Databricks is pleased to announce the release of Databricks Runtime 5.5. This release includes Apache Spark 2.4.3 along with several important improvements and bug fixes as noted in the latest release notes [Azure|AWS]. We recommend all users upgrade to take advantage of this new runtime release. This blog post gives a brief overview of some of the new high-value features that increase performance, compatibility, manageability and simplifying machine learning on Databricks.
In Databricks Runtime 5.5 we are previewing a feature called Instance Pools, which significantly reduces the time it takes to launch a Databricks cluster. Today, launching a new cluster requires acquiring virtual machines from your cloud provider, which can take up to several minutes. With Instance Pools, you can hold back a set of virtual machines so they can be used to rapidly launch new clusters. You pay only cloud provider infrastructure costs while virtual machines are not being used in a Databricks cluster, and pools can scale down to zero instances, avoiding costs entirely when there are no workloads.

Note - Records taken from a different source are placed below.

-- pv_equiv track=rewrite | github.com/mreishus/aoc | 2015/python2015/aoc/day25.py | part1
-- ===== SOURCE A (Python) =====
-- def part1(target_x: int, target_y: int) -> int:
--     x = 1
--     y = 1
--     val = 20151125
--
--     while y != target_y or x != target_x:
--         if y == 1:
--             y = x + 1
--             x = 1
--         else:
--             x += 1
--             y -= 1
--         val = (val * 252533) % 33554393
--     return val
-- ===== SOURCE B (Python) =====
-- def part1(target_x: int, target_y: int) -> int:
--     d = target_x + target_y - 2
--     n = d * (d + 1) // 2 + (target_x - 1)
--     return 20151125 * pow(252533, n, 33554393) % 33554393
-- ===== Notes on version B (the rewrite author's own statement) =====
-- stated objective: faster
-- what changed: Replaces the step-by-step diagonal walk (one modular multiplication per cell) by a closed-form computation of the cell's index followed by a single modular exponentiation pow(252533, n, 33554393).
import Mathlib
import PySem

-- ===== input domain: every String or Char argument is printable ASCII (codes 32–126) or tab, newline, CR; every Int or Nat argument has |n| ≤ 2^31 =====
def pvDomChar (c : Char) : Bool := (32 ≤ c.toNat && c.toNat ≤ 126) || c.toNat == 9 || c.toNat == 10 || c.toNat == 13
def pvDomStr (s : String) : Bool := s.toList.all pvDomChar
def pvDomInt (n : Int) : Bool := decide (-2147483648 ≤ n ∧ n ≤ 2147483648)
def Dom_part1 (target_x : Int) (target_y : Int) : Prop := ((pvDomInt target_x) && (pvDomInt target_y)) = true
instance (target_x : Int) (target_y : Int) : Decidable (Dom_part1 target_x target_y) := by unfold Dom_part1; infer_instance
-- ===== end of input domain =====

-- B replaces A's cell-by-cell diagonal walk by a closed-form index plus one modular
-- exponentiation (objective: faster, asymptotic).


-- ===== PORT A =====
-- Triangle number, used only to compute the fuel bound for A's while-loop
-- (the loop runs exactly this many iterations when 1 ≤ x and 1 ≤ y).
def pvTri : Nat → Nat
  | 0 => 0
  | n + 1 => (n + 1) + pvTri n

def pvIdx (x y : Int) : Nat := pvTri (x + y - 2).toNat + (x - 1).toNat

-- The while-loop of A, transliterated with a fuel that equals the exact number of
-- iterations on every input A terminates on.
def part1Loop (tx ty : Int) : Nat → Int → Int → Int → Int
  | 0, _, _, val => val
  | f + 1, x, y, val =>
    if y ≠ ty ∨ x ≠ tx then
      if y = 1 then
        part1Loop tx ty f 1 (x + 1) (PySem.Int.mod (val * 252533) 33554393)
      else
        part1Loop tx ty f (x + 1) (y - 1) (PySem.Int.mod (val * 252533) 33554393)
    else val

def part1 (target_x : Int) (target_y : Int) : Int :=
  part1Loop target_x target_y (pvIdx target_x target_y) 1 1 20151125

-- ===== PORT B =====
def part1_alt (target_x : Int) (target_y : Int) : Int :=
  let d := target_x + target_y - 2
  let n := PySem.Int.floordiv (d * (d + 1)) 2 + (target_x - 1)
  PySem.Int.mod (20151125 * PySem.Int.powMod 252533 n.toNat 33554393) 33554393

-- ===== PRECONDITION & SPEC =====
-- Pre_ excludes target_x < 1 or target_y < 1: there the Python while-loop never
-- reaches the target and A diverges (returns nothing).
def Pre_part1 (target_x : Int) (target_y : Int) : Prop := 1 ≤ target_x ∧ 1 ≤ target_y
instance (target_x : Int) (target_y : Int) : Decidable (Pre_part1 target_x target_y) := by
  unfold Pre_part1; infer_instance
def pvWitness_part1 : Int × Int := (3, 2)

def Spec_part1 (target_x : Int) (target_y : Int) (out : Int) : Prop := out = part1_alt target_x target_y
instance (target_x : Int) (target_y : Int) (out : Int) : Decidable (Spec_part1 target_x target_y out) := by unfold Spec_part1; infer_instance

-- ===== CLAIM (what is proved, stated in full; the proofs are below) =====
def Claim_equal_part1 : Prop := ∀ (target_x : Int) (target_y : Int), Dom_part1 target_x target_y → Pre_part1 target_x target_y → Spec_part1 target_x target_y (part1 target_x target_y)

-- ===== LEMMAS AND PROOFS =====

-- Position after k steps of A's walk, starting from (1,1).
def pvStep (x y : Int) : Int × Int := if y = 1 then (1, x + 1) else (x + 1, y - 1)

def pvPos : Nat → Int × Int
  | 0 => (1, 1)
  | k + 1 => pvStep (pvPos k).1 (pvPos k).2

def pvVal : Nat → Int
  | 0 => 20151125
  | k + 1 => PySem.Int.mod (pvVal k * 252533) 33554393

lemma pvPos_valid (k : Nat) : 1 ≤ (pvPos k).1 ∧ 1 ≤ (pvPos k).2 := by
  induction k with
  | zero => simp [pvPos]
  | succ k ih =>
    simp only [pvPos, pvStep]
    split_ifs <;> constructor <;> simp <;> omega

lemma pvIdx_step (x y : Int) (hx : 1 ≤ x) (hy : 1 ≤ y) :
    pvIdx (pvStep x y).1 (pvStep x y).2 = pvIdx x y + 1 := by
  unfold pvStep pvIdx
  split_ifs with h
  · subst h
    have h1 : (1 + (x + 1) - 2) = x - 1 + 1 := by ring
    have h3 : x + 1 - 2 = x - 1 := by ring
    have h2 : (x - 1 + 1).toNat = (x - 1).toNat + 1 := by omega
    simp only [h1, h3, h2, pvTri]
    omega
  · simp only
    have h1 : (x + 1 + (y - 1) - 2) = x + y - 2 := by ring
    rw [h1]
    omega

lemma pvPos_idx (k : Nat) : pvIdx (pvPos k).1 (pvPos k).2 = k := by
  induction k with
  | zero => decide
  | succ k ih =>
    obtain ⟨h1, h2⟩ := pvPos_valid k
    show pvIdx (pvStep (pvPos k).1 (pvPos k).2).1 (pvStep (pvPos k).1 (pvPos k).2).2 = k + 1
    rw [pvIdx_step _ _ h1 h2]
    omega

lemma part1Loop_run (tx ty : Int) (htx : 1 ≤ tx) (hty : 1 ≤ ty) :
    ∀ (f k : Nat), f + k = pvIdx tx ty →
      part1Loop tx ty f (pvPos k).1 (pvPos k).2 (pvVal k) = pvVal (pvIdx tx ty) := by
  intro f
  induction f with
  | zero =>
    intro k hk
    simp only [part1Loop]
    simp at hk
    rw [hk]
  | succ f ih =>
    intro k hk
    have hne : ¬ ((pvPos k).2 = ty ∧ (pvPos k).1 = tx) := by
      rintro ⟨h2, h1⟩
      have hidx : pvIdx (pvPos k).1 (pvPos k).2 = k := pvPos_idx k
      rw [h1, h2] at hidx
      omega
    have hcond : (pvPos k).2 ≠ ty ∨ (pvPos k).1 ≠ tx := by tauto
    simp only [part1Loop, if_pos hcond]
    have hstep : ∀ v, (if (pvPos k).2 = 1 then
        part1Loop tx ty f 1 ((pvPos k).1 + 1) (PySem.Int.mod (v * 252533) 33554393)
      else
        part1Loop tx ty f ((pvPos k).1 + 1) ((pvPos k).2 - 1) (PySem.Int.mod (v * 252533) 33554393)) =
        part1Loop tx ty f (pvStep (pvPos k).1 (pvPos k).2).1 (pvStep (pvPos k).1 (pvPos k).2).2
          (PySem.Int.mod (v * 252533) 33554393) := by
      intro v
      unfold pvStep
      split_ifs <;> rfl
    rw [hstep]
    have : part1Loop tx ty f (pvPos (k+1)).1 (pvPos (k+1)).2 (pvVal (k+1)) = pvVal (pvIdx tx ty) :=
      ih (k + 1) (by omega)
    simpa [pvPos, pvVal] using this

lemma pvVal_closed (k : Nat) : pvVal k = (20151125 * 252533 ^ k) % 33554393 := by
  induction k with
  | zero => decide
  | succ k ih =>
    show PySem.Int.mod (pvVal k * 252533) 33554393 = _
    rw [PySem.Int.mod_eq_emod_of_pos (by norm_num : (0:Int) < 33554393), ih]
    rw [Int.mul_emod, Int.emod_emod_of_dvd _ (dvd_refl _), ← Int.mul_emod]
    rw [pow_succ, ← mul_assoc]

lemma pvTri_two (s : Nat) : 2 * pvTri s = s * (s + 1) := by
  induction s with
  | zero => rfl
  | succ s ih =>
    simp only [pvTri]
    rw [Nat.mul_add, ih]
    ring

-- ===== VERDICT (by name: the statement is the Claim_ definition above) =====
theorem part1_spec : Claim_equal_part1 := by
  intro tx ty _ ⟨htx, hty⟩
  unfold Spec_part1
  -- A's side: the loop runs pvIdx tx ty iterations
  have hA : part1 tx ty = pvVal (pvIdx tx ty) := by
    have := part1Loop_run tx ty htx hty (pvIdx tx ty) 0 (by omega)
    simpa [part1, pvPos, pvVal] using this
  -- B's side: the computed exponent equals pvIdx tx ty
  have hd : (0:Int) ≤ tx + ty - 2 := by omega
  set s : Nat := (tx + ty - 2).toNat with hs
  have hcast : tx + ty - 2 = (s : Int) := by omega
  have hfd : PySem.Int.floordiv ((tx + ty - 2) * (tx + ty - 2 + 1)) 2 = (pvTri s : Int) := by
    rw [PySem.Int.floordiv_eq_ediv_of_pos (by norm_num : (0:Int) < 2), hcast]
    have : ((s : Int)) * ((s : Int) + 1) = 2 * (pvTri s : Int) := by
      have h := congrArg (Nat.cast : Nat → Int) (pvTri_two s)
      push_cast at h
      linarith
    rw [this, Int.mul_ediv_cancel_left _ (by norm_num)]
  have hn : (PySem.Int.floordiv ((tx + ty - 2) * (tx + ty - 2 + 1)) 2 + (tx - 1)).toNat
      = pvIdx tx ty := by
    rw [hfd]
    unfold pvIdx
    have h2 : (tx + ty - 2).toNat = s := by omega
    rw [h2]
    omega
  have hB : part1_alt tx ty = (20151125 * 252533 ^ (pvIdx tx ty)) % 33554393 := by
    show PySem.Int.mod (20151125 * PySem.Int.powMod 252533
        ((PySem.Int.floordiv ((tx + ty - 2) * (tx + ty - 2 + 1)) 2 + (tx - 1)).toNat) 33554393)
        33554393 = _
    rw [hn, PySem.Int.mod_eq_emod_of_pos (by norm_num : (0:Int) < 33554393),
        PySem.Int.powMod_eq_emod _ _ (by norm_num : (0:Int) < 33554393)]
    conv_rhs => rw [Int.mul_emod]
    rw [Int.mul_emod, Int.emod_emod_of_dvd _ (dvd_refl _)]
  rw [hA, hB, pvVal_closed]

As of Databricks Runtime 5.5, you can make Delta Lake tables available for querying from Presto and Amazon Athena. These tables can be queried just like tables with data stored in formats like Parquet. This feature is implemented using manifest files. When an external table is defined in the Hive metastore using manifest files, Presto and Amazon Athena use the list of files in the manifest rather than finding the files by directory listing.
We’ve partnered with Amazon Web Services to bring AWS Glue to Databricks. Databricks Runtime can now use AWS Glue as a drop-in replacement for the Hive metastore. For further information, see Using AWS Glue Data Catalog as the Metastore for Databricks Runtime.
The Databricks Filesystem (DBFS) is a layer on top of cloud storage that abstracts away peculiarities of underlying cloud storage providers. The existing DBFS FUSE client lets processes access DBFS using local filesystem APIs. However, it was designed mainly for convenience instead of performance. We introduced high-performance FUSE storage at location file:/dbfs/ml for Azure in Databricks Runtime 5.3 and for AWS in Databricks Runtime 5.4.  DBFS FUSE v2 expands the improved performance from dbfs:/ml to all DBFS locations including mounts. The feature is in private preview; to try it contact Databricks support.
The Databricks Secrets API [Azure|AWS] lets you inject secrets into notebooks without hardcoding them. As of Databricks Runtime 5.5, this API is available in R notebooks in addition to existing support for Python and Scala notebooks. You can use the dbutils.secrets.get function to obtain secrets. Secrets are redacted before printing to a notebook cell.
Python 2 is coming to the end of life in 2020. Many popular projects have announced they will cease supporting Python 2 on or before 2020, including a recent announcement for Spark 3.0. We have considered our customer base and plan to drop Python 2 support starting with Databricks Runtime 6.0, which is due to release later in 2019.
Databricks Runtime 6.0 and newer versions will support only Python 3. Databricks Runtime 4.x and 5.x will continue to support both Python 2 and 3. In addition, we plan to offer long-term support (LTS) for the last release of Databricks Runtime 5.x. You can continue to run Python 2 code in the LTS Databricks Runtime 5.x. We will soon announce which Databricks Runtime 5.x will be LTS.
With Databricks Runtime 5.5 for Machine Learning, we have made major package upgrades including:
We enabled HorovodRunner to utilize multi-GPU driver-only clusters. Previously, to use multiple GPUs, HorovodRunner users would have to spin up a driver and at least one worker. With this change, customers can now distribute training within a single node (i.e. a multi-GPU node) and thus use compute resources more efficiently. HorovodRunner is available only in Databricks Runtime for ML.
Machine learning tasks, especially in the image and video domain, often have to operate on a large number of files. In Databricks Runtime 5.4, we made available the binary file data source to help ETL arbitrary files such as images into Spark tables. In Databricks Runtime 5.5, we have added an option, recursiveFileLookup, to load files recursively from nested input directories. See binary file data source [Azure|AWS].
The binary file data source enable you to run model inference tasks in parallel from Spark tables using a scalar Pandas UDF. However, you might have to initialize the model for every record batch, which introduces overhead. In Databricks Runtime 5.5, we are backporting a new Pandas UDF type called “scalar iterator” from Apache Spark master. With it you can initialize the model only once and apply the model to many input batches, which can result in a 2-3x speedup for models like ResNet50. See Scalar Iterator UDFs [Azure|AWS].